I was particularly interested in the arguments of the atheist Jamie Kilstein (with whom I had greater sympathy than my ostensibly Christian brother). Jamie seemed to be genuinely humble and open. At one point in the short exchange he admitted, “If the ceiling came crashing in and someone was like ‘I’m God!’…I’d be like, ‘I apologize’. But if I get up to heaven and there is a God, and He’s like, ‘You were wrong! How did you live your life?’ And I’m like, ‘I tried to help people, I tried to give to charity. I didn’t know if You were real, there was no evidence’, and He’s like, ‘Well, you didn’t worship Me everyday!’, then I’d be like, ‘Fine. Send me to wherever’s as far away from You as possible, cause You’re a sociopath!” Jamie’s objection seems to be not to the idea of God’s existence per se, but to the idea that God would damn a good person who was trying his best simply because that person did not worship God. If all God cared about was whether or not He was worshipped, and that He would damn people regardless of how they lived, it would seem to Jamie that God was an egotist. Or, to used Jamie’s term, a sociopath.
So, what’s the deal? Is God a crazed egotist? Does He demand to be worshipped simply because He enjoys the attention? Is our religious worship and praise all He cares about? The idea was examined by C.S. Lewis over half a century ago in his book Reflections on the Psalms where he talks about the Scriptural exhortations to praise the Lord. In his chapter “A Word about Praising”, Lewis writes, “All enjoyment spontaneously overflows into praise unless shyness is deliberately brought into it…The world rings with praise—lovers praising their mistresses, readers their favourite poet, walkers praising the countryside…Praise seems to be inner health made audible.” His point that we are made in such a way that when we are spiritually healthy, we naturally praise things that our beautiful.
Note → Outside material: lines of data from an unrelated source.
-- A's per-token df step equals pvAddN · c w 1
theorem pv_df_step_eq (df : PySem.Dict String (PySem.Dict String Int)) (c w : String) :
    (let df1 := if df.contains w then df else df.insert w PySem.Dict.empty
     if (df1.getD w PySem.Dict.empty).contains c then
       df1.modify w PySem.Dict.empty (fun m => m.modify c 0 (· + 1))
     else
       df1.modify w PySem.Dict.empty (fun m => m.insert c 1))
      = pvAddN df c w 1 := by
  unfold pvAddN
  cases hw : df.contains w with
  | true =>
    rw [PySem.Dict.setdefault_of_contains _ _ hw]
    show (if (df.getD w PySem.Dict.empty).contains c then
        df.modify w PySem.Dict.empty (fun m => m.modify c 0 (· + 1))
      else df.modify w PySem.Dict.empty (fun m => m.insert c 1)) = _
    cases hc : (df.getD w PySem.Dict.empty).contains c with
    | true => rw [if_pos rfl]; rfl
    | false =>
      rw [if_neg (by simp), pv_modify_eq, pv_modify_eq,
        PySem.Dict.getD_of_not_contains _ _ hc]
      norm_num
  | false =>
    rw [PySem.Dict.setdefault_of_not_contains _ _ hw]
    show (if ((df.insert w PySem.Dict.empty).getD w PySem.Dict.empty).contains c then
        (df.insert w PySem.Dict.empty).modify w PySem.Dict.empty
          (fun m => m.modify c 0 (· + 1))
      else (df.insert w PySem.Dict.empty).modify w PySem.Dict.empty
          (fun m => m.insert c 1)) = _
    rw [PySem.Dict.getD_insert_self]
    rw [if_neg (by simp [PySem.Dict.contains_empty])]
    rw [pv_modify_eq, pv_modify_eq, PySem.Dict.getD_insert_self]
    rw [PySem.Dict.getD_of_not_contains _ _ (PySem.Dict.contains_empty c)]
    norm_num

-- the inner dict at any OTHER word is untouched
theorem pv_addN_getD_ne (D : PySem.Dict String (PySem.Dict String Int)) (c w w' : String)
    (n : Int) (hne : w' ≠ w) :
    (pvAddN D c w n).getD w' PySem.Dict.empty = D.getD w' PySem.Dict.empty := by
  simp only [pvAddN, pv_modify_eq]
  rw [PySem.Dict.getD_insert_of_ne _ _ _ hne]
  cases hw : D.contains w with
  | true => rw [PySem.Dict.setdefault_of_contains _ _ hw]
  | false =>
    rw [PySem.Dict.setdefault_of_not_contains _ _ hw,
      PySem.Dict.getD_insert_of_ne _ _ _ hne]

-- the inner dict at w after pvAddN at w
theorem pv_addN_getD_self (D : PySem.Dict String (PySem.Dict String Int)) (c w : String)
    (n : Int) :
    (pvAddN D c w n).getD w PySem.Dict.empty
      = (D.getD w PySem.Dict.empty).insert c ((D.getD w PySem.Dict.empty).getD c 0 + n) := by
  simp only [pvAddN, pv_modify_eq]
  rw [PySem.Dict.getD_insert_self]
  cases hw : D.contains w with
  | true => rw [PySem.Dict.setdefault_of_contains _ _ hw]
  | false =>
    rw [PySem.Dict.setdefault_of_not_contains _ _ hw, PySem.Dict.getD_insert_self,
      PySem.Dict.getD_of_not_contains _ _ hw]

-- the pair (w,c) is present after its own pvAddN
theorem pv_addN_self_present (D : PySem.Dict String (PySem.Dict String Int)) (c w : String)
    (n : Int) : ((pvAddN D c w n).getD w PySem.Dict.empty).contains c = true := by
  rw [pv_addN_getD_self]
  exact PySem.Dict.contains_insert_self _ _ _

-- pair presence is preserved by any pvAddN
theorem pv_addN_pres (D : PySem.Dict String (PySem.Dict String Int)) (c w c' w' : String)
    (n : Int) (h : (D.getD w PySem.Dict.empty).contains c = true) :
    ((pvAddN D c' w' n).getD w PySem.Dict.empty).contains c = true := by
  by_cases hww : w = w'
  · subst hww
    rw [pv_addN_getD_self, PySem.Dict.contains_insert]
    simp [h]
  · rw [pv_addN_getD_ne _ _ _ _ _ hww]; exact h

-- pair ABSENCE is preserved by pvAddN at a different pair
theorem pv_addN_abs_pres (D : PySem.Dict String (PySem.Dict String Int)) (c w c' w' : String)
    (n : Int) (hne : (w, c) ≠ (w', c'))
    (h : (D.getD w PySem.Dict.empty).contains c = false) :
    ((pvAddN D c' w' n).getD w PySem.Dict.empty).contains c = false := by
  by_cases hww : w = w'
  · subst hww
    have hcc : c ≠ c' := fun hc => hne (by rw [hc])
    rw [pv_addN_getD_self, PySem.Dict.contains_insert]
    simp [h, hcc]
  · rw [pv_addN_getD_ne _ _ _ _ _ hww]; exact h

-- inner-word presence forces outer presence
theorem pv_contains_of_inner (D : PySem.Dict String (PySem.Dict String Int)) (c w : String)
    (h : (D.getD w PySem.Dict.empty).contains c = true) : D.contains w = true := by
  cases hw : D.contains w with
  | true => rfl
  | false =>
    rw [PySem.Dict.getD_of_not_contains _ _ hw] at h
    rw [PySem.Dict.contains_empty] at h
    exact absurd h (by simp)

-- pvAddN twice at the same word and category merges the two amounts
theorem pv_addN_addN (df : PySem.Dict String (PySem.Dict String Int)) (c w : String) (m n : Int) :
    pvAddN (pvAddN df c w m) c w n = pvAddN df c w (m + n) := by
  simp only [pvAddN, pv_modify_eq]
  rw [PySem.Dict.setdefault_of_contains _ _ (PySem.Dict.contains_insert_self _ _ _)]
  rw [PySem.Dict.getD_insert_self, PySem.Dict.insert_insert_self,
    PySem.Dict.getD_insert_self, PySem.Dict.insert_insert_self, Int.add_assoc]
Praise is essential to our enjoyment of something. Scripture exhorts us to praise God because we were made to enjoy Him, and to behold His ravishing beauty forever. Our praise is the overflow of that enjoyment. The Westminster Catechism teaches that “the chief end of man is to glorify God and enjoy Him forever”. In fact, these two are the same thing, for to fully enjoy is to glorify.
The human spirit was created to live on God in the same way that the body lives on food, or to vary the metaphor, in the same way that cars run on gasoline. One can pour lemonade into the gas-tank in a valiant attempt to save money, but the car will not run on lemonade. Unless one feeds gasoline to the vehicle, it will not move. And unless one feeds food to the human body, it will not grow or live long. One can try other things. During famines one hears of people trying to eat grass. But man cannot live on grass alone. Only food can sustain human bodily life.
In the same way, only the presence and beauty of God can sustain the human spirit. God does not ask that we worship Him because He wants the attention. Indeed, a God who left the adoration of the heavenly angels to become a human being and suffer rejection, scourging, mockery, and crucifixion is clearly not a God who cares much about His own ego or His own rights. God wants us to worship Him because He loves us, and because feeding our spirits on His divine beauty is the only way we can truly live. When a father tells his children at the supper table to eat their food, he does so because he wants them to grow up big and strong, not because he wants them to praise his culinary skill. It is the same with our heavenly Father. He also wants us to live, and grow, and become strong. We can, like sulky children at the supper table, refuse to eat the food that alone can nourish us, and still expect to thrive. We can refuse to worship Him and still expect to live forever. But who is the crazy one then?